Users of Google developer tools will get the first glimpse of the cloud provider's next large language model, Gemini 2.0, as an experimental Flash version appears this month in Google AI Studio and the Gemini API.

Gemini 2.0 Flash will have three important new capabilities: additional output modalities, including audio and images; as well as support for native tool usage, which means the model understands how to use tools in a multi-stage workflow and what tools are beneficial to use when. Finally, the new Gemini model will feature a new multimodal bidirectional API that can output audio or text in an immediate response to audio or video prompts.

An experimental version of Gemini 2.0 Flash is now available in Google AI Studio and Gemini APIs. If Gemini 2.0 follows a similar roadmap to Gemini 1.0 and 1.5, a higher-scale Pro version will eventually follow. The new Gemini model already outperforms Gemini 1.5 Flash and Pro on standard benchmarks for AI accuracy at twice the speed, according to Google officials.

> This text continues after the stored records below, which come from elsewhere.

-- pv_equiv track=rewrite | github.com/seutje/DrupalBench | scripts/evaluate.py | ensure_diff_headers
-- ===== SOURCE A (Python) =====
-- def ensure_diff_headers(text):
--     if not text:
--         return text
--
--     def extract_marker_path(marker_line):
--         return marker_line[4:].strip().split('\t')[0].split(' ')[0]
--
--     def to_diff_token(path, default_prefix):
--         if path == "/dev/null":
--             return path
--         if path.startswith("a/") or path.startswith("b/"):
--             return path
--         return f"{default_prefix}/{path}"
--
--     lines = text.split('\n')
--     out = []
--     i = 0
--     while i < len(lines):
--         line = lines[i]
--         if line.startswith('--- ') and i + 1 < len(lines) and lines[i + 1].startswith('+++ '):
--             has_diff_header = False
--             j = len(out) - 1
--             while j >= 0:
--                 prev = out[j].strip()
--                 if not prev:
--                     j -= 1
--                     continue
--                 has_diff_header = prev.startswith("diff --git ")
--                 break
--             if not has_diff_header:
--                 old_path = extract_marker_path(line)
--                 new_path = extract_marker_path(lines[i + 1])
--                 diff_old = to_diff_token(old_path, "a")
--                 diff_new = to_diff_token(new_path, "b")
--                 out.append(f"diff --git {diff_old} {diff_new}")
--             out.append(line)
--             out.append(lines[i + 1])
--             i += 2
--             continue
--         out.append(line)
--         i += 1
--
--     result = "\n".join(out).rstrip("\n")
--     return result + "\n" if result else ""
-- ===== SOURCE B (Python) =====
-- def ensure_diff_headers(text):
--     if not text:
--         return text
--
--     def extract_marker_path(marker_line):
--         return marker_line[4:].strip().split('\t')[0].split(' ')[0]
--
--     def to_diff_token(path, default_prefix):
--         if path == "/dev/null":
--             return path
--         if path.startswith("a/") or path.startswith("b/"):
--             return path
--         return f"{default_prefix}/{path}"
--
--     out = []
--     last_nonblank = ''
--
--     def emit(line):
--         nonlocal last_nonblank
--         out.append(line)
--         s = line.strip()
--         if s:
--             last_nonblank = s
--
--     lines = text.split('\n')
--     i = 0
--     n = len(lines)
--     while i < n:
--         line = lines[i]
--         if line.startswith('--- ') and i + 1 < n and lines[i + 1].startswith('+++ '):
--             if not last_nonblank.startswith("diff --git "):
--                 diff_old = to_diff_token(extract_marker_path(line), "a")
--                 diff_new = to_diff_token(extract_marker_path(lines[i + 1]), "b")
--                 emit(f"diff --git {diff_old} {diff_new}")
--             emit(line)
--             emit(lines[i + 1])
--             i += 2
--         else:
--             emit(line)
--             i += 1
--
--     result = "\n".join(out).rstrip("\n")
--     return result + "\n" if result else ""
-- ===== Notes on version B (the rewrite author's own statement) =====
-- stated objective: simpler
-- what changed: The nested backward scan over the accumulated output at every marker pair is replaced by a single last-nonblank-line variable maintained on every append, making the function one pass.
import Mathlib
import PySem

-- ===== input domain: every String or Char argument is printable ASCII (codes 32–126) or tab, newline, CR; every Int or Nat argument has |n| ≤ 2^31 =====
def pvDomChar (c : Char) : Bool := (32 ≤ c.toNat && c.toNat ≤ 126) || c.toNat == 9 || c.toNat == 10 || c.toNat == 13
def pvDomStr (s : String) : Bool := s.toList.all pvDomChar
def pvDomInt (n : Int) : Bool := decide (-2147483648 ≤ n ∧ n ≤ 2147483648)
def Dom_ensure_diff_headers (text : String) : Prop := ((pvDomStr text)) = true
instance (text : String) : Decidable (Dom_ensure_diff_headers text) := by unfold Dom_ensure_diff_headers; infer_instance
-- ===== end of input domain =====

-- B replaces A's backward rescan of the output at each old/new marker pair by a
-- last-nonblank-line variable maintained on every append (simpler, one pass).

-- ===== PORT A =====
-- shared helpers (identical code in both Pythons)
-- marker_line[4:].strip().split('\t')[0].split(' ')[0]; split with a non-empty
-- separator always returns a non-empty list in Python, so [0] is headD "" exactly.
def edhExtract (l : String) : String :=
  ((PySem.Str.split?
      (((PySem.Str.split? (PySem.Str.strip (PySem.Str.slice l (some 4) none)) "\t").getD []).headD "")
      " ").getD []).headD ""

def edhToken (path pref : String) : String :=
  if path = "/dev/null" then path
  else if PySem.Str.startswith path "a/" || PySem.Str.startswith path "b/" then path
  else pref ++ "/" ++ path

def edhHeader (line next : String) : String :=
  "diff --git " ++ edhToken (edhExtract line) "a" ++ " " ++ edhToken (edhExtract next) "b"

-- s.rstrip("\n"): drop trailing '\n' characters (exact, hand-ported)
def edhRstripNl (s : String) : String :=
  String.ofList ((s.toList.reverse.dropWhile (· == '\n')).reverse)

def edhFinish (out : List String) : String :=
  let result := edhRstripNl (PySem.Str.join "\n" out)
  if result ≠ "" then result ++ "\n" else ""

-- A's inner `while j >= 0` backward scan, as recursion over out.reverse
def edhScanA : List String → Bool
  | [] => false
  | p :: r =>
    if PySem.Str.strip p = "" then edhScanA r
    else PySem.Str.startswith (PySem.Str.strip p) "diff --git "

def edhLoopA : List String → List String → List String
  | out, [] => out
  | out, [line] => edhLoopA (out ++ [line]) []
  | out, line :: next :: rest =>
    if PySem.Str.startswith line "--- " && PySem.Str.startswith next "+++ " then
      let out' := if !(edhScanA out.reverse) then out ++ [edhHeader line next] else out
      edhLoopA (out' ++ [line, next]) rest
    else edhLoopA (out ++ [line]) (next :: rest)

def ensure_diff_headers (text : String) : String :=
  if text = "" then text
  else edhFinish (edhLoopA [] ((PySem.Str.split? text "\n").getD []))

-- ===== PORT B =====
-- emit's tracker update: last_nonblank := line.strip() when non-blank
def edhUpd (lnb line : String) : String :=
  if PySem.Str.strip line = "" then lnb else PySem.Str.strip line

def edhLoopB : List String → String → List String → List String
  | out, _, [] => out
  | out, lnb, [line] => edhLoopB (out ++ [line]) (edhUpd lnb line) []
  | out, lnb, line :: next :: rest =>
    if PySem.Str.startswith line "--- " && PySem.Str.startswith next "+++ " then
      if !(PySem.Str.startswith lnb "diff --git ") then
        let h := edhHeader line next
        edhLoopB (out ++ [h, line, next]) (edhUpd (edhUpd (edhUpd lnb h) line) next) rest
      else
        edhLoopB (out ++ [line, next]) (edhUpd (edhUpd lnb line) next) rest
    else edhLoopB (out ++ [line]) (edhUpd lnb line) (next :: rest)

def ensure_diff_headers_alt (text : String) : String :=
  if text = "" then text
  else edhFinish (edhLoopB [] "" ((PySem.Str.split? text "\n").getD []))

-- ===== PRECONDITION & SPEC =====
def Spec_ensure_diff_headers (text : String) (out : String) : Prop := out = ensure_diff_headers_alt text
instance (text : String) (out : String) : Decidable (Spec_ensure_diff_headers text out) := by unfold Spec_ensure_diff_headers; infer_instance

-- ===== CLAIM (what is proved, stated in full; the proofs are below) =====
def Claim_equal_ensure_diff_headers : Prop := ∀ (text : String), Dom_ensure_diff_headers text → Spec_ensure_diff_headers text (ensure_diff_headers text)

-- ===== LEMMAS AND PROOFS =====

-- the last non-blank stripped line of out, reading out.reverse
def edhLNB : List String → String
  | [] => ""
  | p :: r => if PySem.Str.strip p = "" then edhLNB r else PySem.Str.strip p

theorem edhScanA_eq (r : List String) :
    edhScanA r = PySem.Str.startswith (edhLNB r) "diff --git " := by
  induction r with
  | nil => simp [edhScanA, edhLNB]; decide
  | cons p r ih =>
    simp only [edhScanA, edhLNB]
    split <;> simp [ih]

theorem edhLNB_append (out : List String) (l : String) :
    edhLNB ((out ++ [l]).reverse) = edhUpd (edhLNB out.reverse) l := by
  simp [List.reverse_append, edhLNB, edhUpd]

theorem edhLoop_eq_aux (n : Nat) :
    ∀ rest : List String, rest.length ≤ n →
      ∀ out lnb, lnb = edhLNB out.reverse → edhLoopA out rest = edhLoopB out lnb rest := by
  induction n with
  | zero =>
    intro rest hlen out lnb _
    match rest, hlen with
    | [], _ => rfl
  | succ n ih =>
    intro rest hlen out lnb h
    match rest, hlen with
    | [], _ => rfl
    | [line], hlen =>
      rw [edhLoopA, edhLoopB, ih [] (by simp) (out ++ [line]) (edhUpd lnb line)
        (by rw [h, edhLNB_append])]
    | line :: next :: rest, hlen =>
      rw [edhLoopA, edhLoopB]
      by_cases hc : (PySem.Str.startswith line "--- " && PySem.Str.startswith next "+++ ") = true
      · simp only [hc, if_true]
        rw [edhScanA_eq, ← h]
        by_cases hs : PySem.Str.startswith lnb "diff --git " = true
        · simp only [hs, Bool.not_true, Bool.false_eq_true, if_false]
          have e : out ++ [line, next] = (out ++ [line]) ++ [next] := by simp
          rw [e]
          exact ih rest (by simp at hlen ⊢; omega) _ _
            (by rw [edhLNB_append, edhLNB_append, h])
        · simp only [Bool.not_eq_true] at hs
          simp only [hs, Bool.not_false, if_true]
          have e : (out ++ [edhHeader line next]) ++ [line, next]
               = ((out ++ [edhHeader line next, line]) ++ [next]) := by simp
          have e2 : out ++ [edhHeader line next, line, next]
               = ((out ++ [edhHeader line next, line]) ++ [next]) := by simp
          have e3 : out ++ [edhHeader line next, line]
               = ((out ++ [edhHeader line next]) ++ [line]) := by simp
          rw [e, e2]
          exact ih rest (by simp at hlen ⊢; omega) _ _
            (by rw [edhLNB_append, e3, edhLNB_append, edhLNB_append, h])
      · simp only [Bool.not_eq_true] at hc
        simp only [hc, Bool.false_eq_true, if_false]
        exact ih (next :: rest) (by simp at hlen ⊢; omega) (out ++ [line]) (edhUpd lnb line)
          (by rw [h, edhLNB_append])

theorem edhLoop_eq (rest : List String) :
    ∀ out lnb, lnb = edhLNB out.reverse → edhLoopA out rest = edhLoopB out lnb rest :=
  edhLoop_eq_aux rest.length rest le_rfl

-- ===== VERDICT (by name: the statement is the Claim_ definition above) =====
theorem ensure_diff_headers_spec : Claim_equal_ensure_diff_headers := by
  intro text _
  unfold Spec_ensure_diff_headers ensure_diff_headers ensure_diff_headers_alt
  split
  · rfl
  · rw [edhLoop_eq _ [] "" rfl]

One user of Google's Vertex AI Studio, which will get access to Gemini 2.0 Flash via the Gemini API, said he's interested in testing out the new features, especially since they're becoming available in the manageably sized Flash version.

"What stands out is the emphasis on their Flash model, which is efficient and fast," said David Strauss, CTO at WebOps service provider Pantheon. "Most industry announcements focus on frontier models, which are great for showing the limits of AI capability but are inefficient to run at scale."

Google officials declined to disclose pricing for the new model. If Gemini 2.0 follows Gemini 1.5's development, Gemini 2.0 Flash would eventually become available as part of Google's free AI offerings, Strauss said.

Audio and video output from the new Gemini model, which previously supported only text responses, will allow developers to create new AI-driven application interfaces, such as voice-enabled assistants with visual aids. It will also be able to generate a mix of text and images in response to voice commands. These outputs will be "steerable," meaning developers can build on and refine outputs using conversational natural language.

Google product managers demonstrated the new Gemini model during a press briefing this week, conducting short audio and video conversations with the model to prompt various audio and text responses, including the text of a recipe with embedded AI-generated images.

Multimodal support within a single large language model (LLM) is still relatively rare, said Andy Thurai, an analyst at Constellation Research.

"The same model can understand text, code, audio, etc., and output different modalities based on need" with Gemini 2.0 Flash, he said. "Most other offerings do model switching based on need. While that is not a big deal, as a model gateway can … route requests to an appropriate model, for enterprises that strictly use one vetted model, this can be useful."